Is $A^2$ is diagonalizable , then is $A$ diagonalizable when $A$ is non-singular?

Question

I have a question in mind which is a slight generalization of a past question(famous). See here if $A^2 \in M_{3}(\mathbb{R})$ is diagonalizable then so is $A$ if you want the basic version. Now my question : If $A^2$ is diagonalizable , then is $A$ diagonalizable when $A$ is non-singular? Obviously, the previous counterexample of taking $A$ to be a nilpotent matrix of index will not work here as then $|A|=0$. Any proofs?

Answer 1

We use:

$A$ is diagonalizable if and only if the minimal polynomial for $A$ has no repeated roots.

Also:

Given $A$ and a polynomial $p$ such that $p(A)=0,$ then $p(x)$ is divisible by the minimal polynomial of $A$.

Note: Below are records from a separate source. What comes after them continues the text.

-- pv_equiv track=rewrite | github.com/JendaPlhak/math_in_python | KvagrsWork/1_task/gcd.py | gcd_modulo
-- ===== SOURCE A (Python) =====
-- def gcd_modulo(a, b):
--
--     steps = 0
--     while a % b != 0:
--         tmp = a
--         a   = b
--         b   = tmp % b
--
--         steps +=1
--
--     return steps
-- ===== SOURCE B (Python) =====
-- def gcd_modulo(a, b):
--     if a % b == 0:
--         return 0
--     return 1 + gcd_modulo(b, a % b)
-- ===== Notes on version B (the rewrite author's own statement) =====
-- stated objective: simpler
-- what changed: Replaces the explicit swap-and-loop with a mutable step accumulator by a direct recursion on the Euclidean recurrence gcd(a,b)=gcd(b,a%b), threading the count through the return value (1 + recursive call).
import Mathlib
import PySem

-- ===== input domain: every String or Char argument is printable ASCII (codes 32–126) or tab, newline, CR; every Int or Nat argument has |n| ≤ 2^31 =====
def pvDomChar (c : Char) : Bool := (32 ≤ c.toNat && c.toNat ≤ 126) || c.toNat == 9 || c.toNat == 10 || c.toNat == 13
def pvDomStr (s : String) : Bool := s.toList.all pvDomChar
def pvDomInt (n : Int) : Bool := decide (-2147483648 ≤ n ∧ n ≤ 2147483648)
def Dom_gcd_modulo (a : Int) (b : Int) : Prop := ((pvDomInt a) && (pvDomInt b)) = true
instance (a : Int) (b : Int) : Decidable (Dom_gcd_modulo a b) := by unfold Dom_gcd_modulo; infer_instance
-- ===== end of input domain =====

-- ===== PORT A =====
-- B changes only the decomposition (recursion instead of the swap-and-loop); return values agree for all b ≠ 0.
-- Termination helper for both ports (cited in decreasing_by): |a % b| < |b| for b ≠ 0.
theorem pv_mod_natAbs_lt (a b : Int) (hb : b ≠ 0) : (PySem.Int.mod a b).natAbs < b.natAbs := by
  rcases lt_or_gt_of_ne hb with h | h
  · have := PySem.Int.mod_neg_bounds a h
    omega
  · have h1 := PySem.Int.mod_nonneg a h
    have h2 := PySem.Int.mod_lt a h
    omega

-- the while-loop of A, with state (a, b, steps); b = 0 raises ZeroDivisionError in Python (excluded by Pre_)
def gcdLoopA (a b steps : Int) : Int :=
  if hb : b = 0 then steps
  else if PySem.Int.mod a b = 0 then steps
  else gcdLoopA b (PySem.Int.mod a b) (steps + 1)
termination_by b.natAbs
decreasing_by exact pv_mod_natAbs_lt a b hb

def gcd_modulo (a : Int) (b : Int) : Int := gcdLoopA a b 0

-- ===== PORT B =====
def gcd_modulo_alt (a : Int) (b : Int) : Int :=
  if hb : b = 0 then 0  -- Python raises ZeroDivisionError here (excluded by Pre_); guard only for totality
  else if PySem.Int.mod a b = 0 then 0
  else 1 + gcd_modulo_alt b (PySem.Int.mod a b)
termination_by b.natAbs
decreasing_by exact pv_mod_natAbs_lt a b hb

-- ===== PRECONDITION & SPEC =====
-- Pre_ excludes exactly b = 0, where Python A raises ZeroDivisionError.
def Pre_gcd_modulo (a : Int) (b : Int) : Prop := b ≠ 0
instance (a : Int) (b : Int) : Decidable (Pre_gcd_modulo a b) := by unfold Pre_gcd_modulo; infer_instance
def pvWitness_gcd_modulo : Int × Int := (12, 8)
def Spec_gcd_modulo (a : Int) (b : Int) (out : Int) : Prop := out = gcd_modulo_alt a b
instance (a : Int) (b : Int) (out : Int) : Decidable (Spec_gcd_modulo a b out) := by unfold Spec_gcd_modulo; infer_instance

-- ===== CLAIM (what is proved, stated in full; the proofs are below) =====
def Claim_equal_gcd_modulo : Prop := ∀ (a : Int) (b : Int), Dom_gcd_modulo a b → Pre_gcd_modulo a b → Spec_gcd_modulo a b (gcd_modulo a b)

-- ===== LEMMAS AND PROOFS =====
theorem gcdLoopA_eq (a b steps : Int) : gcdLoopA a b steps = steps + gcd_modulo_alt a b := by
  rw [gcdLoopA, gcd_modulo_alt]
  split_ifs with h1 h2
  · simp
  · simp
  · rw [gcdLoopA_eq b (PySem.Int.mod a b) (steps + 1)]
    ring
termination_by b.natAbs
decreasing_by exact pv_mod_natAbs_lt a b h1

-- ===== VERDICT (by name: the statement is the Claim_ definition above) =====
theorem gcd_modulo_spec : Claim_equal_gcd_modulo := by
  intro a b _ _
  unfold Spec_gcd_modulo gcd_modulo
  rw [gcdLoopA_eq]
  ring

Now, let $m(x)$ be the minimal polynomial for $A^2.$

If $m(x)$ has no repeated roots, then $p(x)=m(x^2)$ can only have $x=0$ as a repeated root. (I'll leave that to you to prove.)

But $p(A)=0$, so $p(x)$ is divisible by the minimal polynomial of $A.$ If $A$ is non-singular, then $0$ is not a root of the minimal polynomial for $A.$ So the minimal polynomial for $A$ has no repeated roots.

Answer 2

People are showing that the answer is yes. Someone should point out that the answer is yes if we're talking about an algebraically closed field (for example if $A$ is real and we're allowing a complex matrix to do the diaogonalizing.)

For example if $$A=\begin{bmatrix}0&1 \\-1&0\end{bmatrix}$$then $A^2=I$ is certainly diagonalizable, but $A$ has no real eigenvalues, so $A$ is not diagonalizable over $\Bbb R$.